The rambunctious, jewel-colored scene it depicts was inspired by Pieter Breughel the Younger's painting of almost the same name (his is The Battle Between Carnival and Lent, and is itself a copy of the painting The Fight Between Carnival and Lent by his father, Pieter Breugel the Elder).

"It seemed very appropriate to ESP as it's about the angel-versus-devil battle that all who have control issues are contending with," she says. In her version, monks, representing Lent, clash with clowns, their party-animal opponents, in a riot as reminiscent of a contemporary flash mob as of a scene in 16th-century Antwerp.

"It's kind of a play battle," she says. "There's no serious damage being done here."

In cell block 8, for which Schaechter created 10 narrow skylight windows for five cells, she decided to reference birds and weather.

"I tried to empathize with what it would be like to be a prisoner, and I imagined that birds and the weather would be a huge entertainment," she says. Her subjects are Prometheus, "who had his liver pecked out by a bird every night"; Atlas - "he's the one in the wind, carrying a burden, like everyone"; and Andromeda, "who has for centuries been an excuse for artists to make soft-core porn - I wanted to make her a feminist heroine." It's hard not to wonder what the incarcerated of the past would have made of Schaechter's dark humor.

Cell block 8 also features two windows on themes from the Bible, which might as well have been mythological to Schaechter, 51, who was raised in Newton Center, Mass., by agnostic parents ("my father is a Russian Jew by way of Italy and Ecuador, my mother was an Episcopalian from Kansas," she says).

"One is Mary Magdalen, who is basically my favorite character in the Bible, and she's in a window that depicts a window in a cell at Eastern State with the reflection in the sky making bars on her body, and the other is Noah, who was told by a bird that the flood was over. "

Weeping women, the defining figures of a Greek tragedy's chorus, are the theme of cell block 14's three skylight windows. "I decided specifically to make a mother, a sister, and a daughter. They are those left behind to deal with the wreckage after someone is sent to prison," Schaechter says.

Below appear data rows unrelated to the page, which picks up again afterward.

-- pv_equiv track=rewrite | github.com/petteriTeikari/deep-biblio-tools | scripts/archive/fix_bibliography_complete.py | parse_author_year_from_key
-- ===== SOURCE A (Python) =====
-- def parse_author_year_from_key(key: str) -> tuple[str, str]:
--     """Extract author and year from a citation key."""
--     # Most keys follow pattern: author2023 or author_2023
--
--     # Find the year (4 digits, possibly followed by a letter)
--     year_start = -1
--     for i in range(len(key) - 3):
--         if key[i : i + 4].isdigit():
--             # Check if it's a valid year
--             year_num = int(key[i : i + 4])
--             if 1900 <= year_num <= 2100:
--                 year_start = i
--                 break
--
--     if year_start >= 0:
--         # Extract year with possible suffix letter
--         year_end = year_start + 4
--         if (
--             year_end < len(key)
--             and key[year_end].isalpha()
--             and key[year_end].islower()
--         ):
--             year_end += 1
--
--         year = key[year_start:year_end]
--
--         # Extract author (everything before year, excluding underscore or space)
--         author = key[:year_start]
--         if author and author[-1] in "_":
--             author = author[:-1]
--
--         # Keep only letters
--         author = "".join(c for c in author if c.isalpha()).lower()
--
--         return author, year
--
--     return "", ""
-- ===== SOURCE B (Python) =====
-- def parse_author_year_from_key(key: str) -> tuple[str, str]:
--     """One left-to-right scan: accumulate author letters (lowercased) while
--     looking for the first 4-digit window whose value lies in 1900..2100."""
--     n = len(key)
--     author = []
--     i = 0
--     while i + 4 <= n:
--         c0 = key[i]
--         if ('0' <= c0 <= '9' and '0' <= key[i + 1] <= '9'
--                 and '0' <= key[i + 2] <= '9' and '0' <= key[i + 3] <= '9'):
--             v = ((ord(c0) - 48) * 1000 + (ord(key[i + 1]) - 48) * 100
--                  + (ord(key[i + 2]) - 48) * 10 + (ord(key[i + 3]) - 48))
--             if 1900 <= v <= 2100:
--                 end = i + 5 if i + 4 < n and 'a' <= key[i + 4] <= 'z' else i + 4
--                 return "".join(author), key[i:end]
--         if 'a' <= c0 <= 'z':
--             author.append(c0)
--         elif 'A' <= c0 <= 'Z':
--             author.append(chr(ord(c0) + 32))
--         i += 1
--     return "", ""
-- ===== Notes on version B (the rewrite author's own statement) =====
-- stated objective: alternative
-- what changed: Replaces A's two-phase slice-and-test search plus separate prefix slicing/underscore-strip/filter/lower passes with a single fused left-to-right character scan that checks each 4-digit window with per-character comparisons and arithmetic and accumulates the lowercased author letters as it goes, so no slicing, no int() parsing and no post-hoc filter pass.
import Mathlib
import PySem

Cell block 11 features three windows based on the myth of Icarus in one cell and the transom at the end of the hallway where "The Battle of Carnival and Lent" is installed.

"The myth of Icarus always bothered me because Icarus is punished for his hubris in wanting to fly near the sun," Schaechter says. "It all sounded awesome to me. Like why would you punish someone for dreaming big? I have a lot of sympathy for Icarus." In Schaechter's rendition of the theme, one window shows birds, one is of a man superimposed on a bird, and one is a hand pointing at a wing dripping with wax.

But Schaechter's large transom window is far and away the main event of her project. "It's the second-largest window I've ever made, and it's by far the most complicated one. It has 96 figures, and I'm counting things like snails. It was important to me to make it a masterpiece. Talk about hubris and being punished by the gods! But I decided to go for it."